[DO NOT PUBLISH]
IN THE UNITED STATES COURT OF APPEALS
FOR THE ELEVENTH CIRCUIT
FILED
________________________ U.S. COURT OF APPEALS
ELEVENTH CIRCUIT
December 16, 2005
No. 05-12248
THOMAS K. KAHN
Non-Argument Calendar CLERK
________________________
D. C. Docket No. 04-00314-CR-T-24MAP
UNITED STATES OF AMERICA,
Plaintiff-Appellee,
versus
DARIAN ANTWAN WATTS,
Defendant-Appellant.
________________________
Appeal from the United States District Court
for the Middle District of Florida
_________________________
(December 16, 2005)
Before MARCUS, WILSON and KRAVITCH, Circuit Judges.
PER CURIAM:
Darian Antwan Watts was indicted for possession of a firearm by a
convicted felon, in violation of 18 U.S.C. §§ 922(g) and 924(e). The indictment
listed his prior convictions for purposes of § 924(e) and the Armed Career
Criminal (“ACCA”) provision, U.S.S.G. § 4B1.4, as two robbery convictions and
convictions for possession of cocaine and carrying a concealed weapon.
The testimony at trial established that Watts was waving a gun in the air
during a block party in River Front Park. Police ordered Watts to drop the weapon,
but Watts ran. Police gave chase, during which the gun fell on the ground. After
the police caught Watts and read him his rights, Watts stated that he bought the gun
for protection and that he knew it was illegal for him to possess it.

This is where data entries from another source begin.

-- pv_equiv track=rewrite | github.com/protocaller/ProtoCaller | ProtoCaller/__init__.py | RESIDUETYPE
-- ===== SOURCE A (Python) =====
-- def RESIDUETYPE(res):
--     namesdict = {
--         "water": WATERNAMES,
--         "simple_anion": SIMPLEANIONNAMES,
--         "complex_anion": COMPLEXANIONNAMES,
--         "simple_cation": SIMPLECATIONNAMES,
--         "complex_cation": COMPLEXCATIONNAMES,
--         "amino_acid": AMINOACIDNAMES,
--         "amino_acid_modified": MODIFIEDAMINOACIDNAMES,
--         "cofactor": COFACTORNAMES,
--     }
--
--     res = res.upper().strip()
--     for key, value in namesdict.items():
--         if res in value:
--             return key
--     return "ligand"
--
-- WATERNAMES = ["HOH", "WAT", "H2O", "SOL"]
--
-- SIMPLEANIONNAMES = ["CL", "BR", "F", "I"]
--
-- COMPLEXANIONNAMES = ["SO4", "PO4", "CO3"]
--
-- SIMPLECATIONNAMES = ["MG", "NA", "CA", "K"]
--
-- COMPLEXCATIONNAMES = ["FE", "CU", "NI", "CO", "MN", "CD"]
--
-- AMINOACIDNAMES = ["ALA", "ARG", "ASH", "ASN", "ASP", "CYM", "CYS", "CYX", "GLH", "GLN", "GLU", "GLY", "HID", "HIE",
--                  "HIS", "HIP", "ILE", "LEU", "LYN", "LYS", "MET", "PHE", "PRO", "SER", "THR", "TRP", "TYR", "VAL"]
--
-- MODIFIEDAMINOACIDNAMES = ["MSE"]
--
-- COFACTORNAMES = ["ATP", "ADP", "GTP", "GDP", "FMN", "FAD", "HEM", "HEME", "NAD", "NAI", "NAP", "NDP"]
-- ===== SOURCE B (Python) =====
-- # One flat, hardcoded name -> category table (the category lists are pairwise
-- # disjoint, so a direct keyed lookup with default "ligand" is exact).
-- _RESIDUE_CATEGORY = {
--     "HOH": "water", "WAT": "water", "H2O": "water", "SOL": "water",
--     "CL": "simple_anion", "BR": "simple_anion", "F": "simple_anion", "I": "simple_anion",
--     "SO4": "complex_anion", "PO4": "complex_anion", "CO3": "complex_anion",
--     "MG": "simple_cation", "NA": "simple_cation", "CA": "simple_cation", "K": "simple_cation",
--     "FE": "complex_cation", "CU": "complex_cation", "NI": "complex_cation",
--     "CO": "complex_cation", "MN": "complex_cation", "CD": "complex_cation",
--     "ALA": "amino_acid", "ARG": "amino_acid", "ASH": "amino_acid", "ASN": "amino_acid",
--     "ASP": "amino_acid", "CYM": "amino_acid", "CYS": "amino_acid", "CYX": "amino_acid",
--     "GLH": "amino_acid", "GLN": "amino_acid", "GLU": "amino_acid", "GLY": "amino_acid",
--     "HID": "amino_acid", "HIE": "amino_acid", "HIS": "amino_acid", "HIP": "amino_acid",
--     "ILE": "amino_acid", "LEU": "amino_acid", "LYN": "amino_acid", "LYS": "amino_acid",
--     "MET": "amino_acid", "PHE": "amino_acid", "PRO": "amino_acid", "SER": "amino_acid",
--     "THR": "amino_acid", "TRP": "amino_acid", "TYR": "amino_acid", "VAL": "amino_acid",
--     "MSE": "amino_acid_modified",
--     "ATP": "cofactor", "ADP": "cofactor", "GTP": "cofactor", "GDP": "cofactor",
--     "FMN": "cofactor", "FAD": "cofactor", "HEM": "cofactor", "HEME": "cofactor",
--     "NAD": "cofactor", "NAI": "cofactor", "NAP": "cofactor", "NDP": "cofactor",
-- }
--
--
-- def RESIDUETYPE(res):
--     return _RESIDUE_CATEGORY.get(res.upper().strip(), "ligand")
-- ===== Notes on version B (the rewrite author's own statement) =====
-- stated objective: idiomatic
-- what changed: Replaced the per-call loop over category name-lists (linear membership tests) by one flat hardcoded name->category dict, so the function is a single keyed lookup with default 'ligand'.
import Mathlib
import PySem

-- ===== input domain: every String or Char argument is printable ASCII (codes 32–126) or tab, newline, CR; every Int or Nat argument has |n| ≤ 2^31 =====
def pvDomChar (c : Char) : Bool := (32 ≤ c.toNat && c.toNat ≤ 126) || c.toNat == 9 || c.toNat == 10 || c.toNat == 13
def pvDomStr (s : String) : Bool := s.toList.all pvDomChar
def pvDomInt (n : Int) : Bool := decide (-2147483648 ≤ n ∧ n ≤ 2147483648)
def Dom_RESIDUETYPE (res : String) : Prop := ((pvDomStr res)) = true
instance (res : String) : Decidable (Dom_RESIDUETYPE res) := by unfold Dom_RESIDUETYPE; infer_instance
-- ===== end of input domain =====

-- B replaces A's per-call loop over category name-lists by one flat hardcoded
-- name->category dict, so the body is a single keyed lookup (idiomatic).

-- ===== PORT A =====
-- the module-level name-list constants used by A
def pvWATERNAMES : List String := ["HOH", "WAT", "H2O", "SOL"]
def pvSIMPLEANIONNAMES : List String := ["CL", "BR", "F", "I"]
def pvCOMPLEXANIONNAMES : List String := ["SO4", "PO4", "CO3"]
def pvSIMPLECATIONNAMES : List String := ["MG", "NA", "CA", "K"]
def pvCOMPLEXCATIONNAMES : List String := ["FE", "CU", "NI", "CO", "MN", "CD"]
def pvAMINOACIDNAMES : List String := ["ALA", "ARG", "ASH", "ASN", "ASP", "CYM", "CYS", "CYX", "GLH", "GLN", "GLU",
  "GLY", "HID", "HIE", "HIS", "HIP", "ILE", "LEU", "LYN", "LYS", "MET", "PHE",
  "PRO", "SER", "THR", "TRP", "TYR", "VAL"]
def pvMODIFIEDAMINOACIDNAMES : List String := ["MSE"]
def pvCOFACTORNAMES : List String := ["ATP", "ADP", "GTP", "GDP", "FMN", "FAD", "HEM", "HEME", "NAD", "NAI", "NAP", "NDP"]

-- namesdict, built in the function body as in A (dict of category -> name list, insertion order)
def pvNamesdictA : List (String × List String) :=
  [ ("water", pvWATERNAMES),
    ("simple_anion", pvSIMPLEANIONNAMES),
    ("complex_anion", pvCOMPLEXANIONNAMES),
    ("simple_cation", pvSIMPLECATIONNAMES),
    ("complex_cation", pvCOMPLEXCATIONNAMES),
    ("amino_acid", pvAMINOACIDNAMES),
    ("amino_acid_modified", pvMODIFIEDAMINOACIDNAMES),
    ("cofactor", pvCOFACTORNAMES) ]

-- the 'for key, value in namesdict.items(): if res in value: return key' loop
def pvLoopA (s : String) : List (String × List String) → String
  | [] => "ligand"
  | (key, value) :: rest => if s ∈ value then key else pvLoopA s rest

def RESIDUETYPE (res : String) : String :=
  pvLoopA (PySem.Str.strip (PySem.Str.upper res)) pvNamesdictA

-- ===== PORT B =====
-- Source B's flat hardcoded name -> category dict literal
def pvResidueCategory : PySem.Dict String String :=
  PySem.Dict.mk
    [("HOH", "water"), ("WAT", "water"), ("H2O", "water"), ("SOL", "water"),
     ("CL", "simple_anion"), ("BR", "simple_anion"), ("F", "simple_anion"), ("I", "simple_anion"),
     ("SO4", "complex_anion"), ("PO4", "complex_anion"), ("CO3", "complex_anion"),
     ("MG", "simple_cation"), ("NA", "simple_cation"), ("CA", "simple_cation"), ("K", "simple_cation"),
     ("FE", "complex_cation"), ("CU", "complex_cation"), ("NI", "complex_cation"),
     ("CO", "complex_cation"), ("MN", "complex_cation"), ("CD", "complex_cation"),
     ("ALA", "amino_acid"), ("ARG", "amino_acid"), ("ASH", "amino_acid"), ("ASN", "amino_acid"),
     ("ASP", "amino_acid"), ("CYM", "amino_acid"), ("CYS", "amino_acid"), ("CYX", "amino_acid"),
     ("GLH", "amino_acid"), ("GLN", "amino_acid"), ("GLU", "amino_acid"), ("GLY", "amino_acid"),
     ("HID", "amino_acid"), ("HIE", "amino_acid"), ("HIS", "amino_acid"), ("HIP", "amino_acid"),
     ("ILE", "amino_acid"), ("LEU", "amino_acid"), ("LYN", "amino_acid"), ("LYS", "amino_acid"),
     ("MET", "amino_acid"), ("PHE", "amino_acid"), ("PRO", "amino_acid"), ("SER", "amino_acid"),
     ("THR", "amino_acid"), ("TRP", "amino_acid"), ("TYR", "amino_acid"), ("VAL", "amino_acid"),
     ("MSE", "amino_acid_modified"),
     ("ATP", "cofactor"), ("ADP", "cofactor"), ("GTP", "cofactor"), ("GDP", "cofactor"),
     ("FMN", "cofactor"), ("FAD", "cofactor"), ("HEM", "cofactor"), ("HEME", "cofactor"),
     ("NAD", "cofactor"), ("NAI", "cofactor"), ("NAP", "cofactor"), ("NDP", "cofactor")]

def RESIDUETYPE_alt (res : String) : String :=
  pvResidueCategory.getD (PySem.Str.strip (PySem.Str.upper res)) "ligand"

-- ===== PRECONDITION & SPEC =====
def Spec_RESIDUETYPE (res : String) (out : String) : Prop := out = RESIDUETYPE_alt res
instance (res : String) (out : String) : Decidable (Spec_RESIDUETYPE res out) := by unfold Spec_RESIDUETYPE; infer_instance

-- ===== CLAIM =====
def Claim_equal_RESIDUETYPE : Prop := ∀ (res : String), Dom_RESIDUETYPE res → Spec_RESIDUETYPE res (RESIDUETYPE res)

-- ===== LEMMAS AND PROOFS =====

-- lookup in the pairs of one category prepended to anything = membership test in its name list
theorem pv_getD_block (s cat d : String) (names : List String) (rest : List (String × String)) :
    (PySem.Dict.mk (names.map (fun n => (n, cat)) ++ rest)).getD s d
      = if s ∈ names then cat else (PySem.Dict.mk rest).getD s d := by
  induction names with
  | nil => simp
  | cons n ns ih =>
      by_cases h : n = s
      · subst h
        simp [PySem.Dict.getD_eq_get?_getD, PySem.Dict.get?_mk_cons]
      · have h' : s = n ∨ s ∈ ns ↔ s ∈ ns := or_iff_right (fun e => h e.symm)
        simp only [List.map_cons, List.cons_append, PySem.Dict.getD_eq_get?_getD,
          PySem.Dict.get?_mk_cons] at *
        simp only [List.mem_cons, h', beq_iff_eq, h, if_false]
        exact ih

-- lookup in any flattened category table = A's first-match loop over the categories
theorem pv_getD_flat (s : String) (cats : List (String × List String)) :
    (PySem.Dict.mk (cats.flatMap (fun p => p.2.map (fun name => (name, p.1))))).getD s "ligand"
      = pvLoopA s cats := by
  induction cats with
  | nil => simp [pvLoopA, PySem.Dict.getD_eq_get?_getD, PySem.Dict.get?]
  | cons c cs ih =>
      obtain ⟨cat, names⟩ := c
      simp only [List.flatMap_cons, pvLoopA, pv_getD_block]
      split
      · rfl
      · exact ih

-- B's flat literal table is exactly A's category table flattened (checked by computation)
theorem pv_flat_eq :
    pvResidueCategory
      = PySem.Dict.mk (pvNamesdictA.flatMap (fun p => p.2.map (fun name => (name, p.1)))) := by
  rfl

-- ===== VERDICT =====
theorem RESIDUETYPE_spec : Claim_equal_RESIDUETYPE := by
  intro res _
  unfold Spec_RESIDUETYPE RESIDUETYPE RESIDUETYPE_alt
  rw [pv_flat_eq, pv_getD_flat]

Watts stipulated that he had a prior felony conviction, and, therefore, the
government did not introduce evidence of his prior convictions at trial. At the
close of the government’s case and again at the close of all the evidence, Watts
moved for judgment of acquittal, asserting, inter alia, that the three prior
convictions required for application of § 924(e) and the ACCA had not been
proven to the jury under Blakely v. Washington, 542 U.S. 296, 124 S.Ct. 2531, 159
L.Ed.2d 403 (2004). The court denied the motion, finding that Blakely did not
apply to prior convictions. The jury convicted Watts.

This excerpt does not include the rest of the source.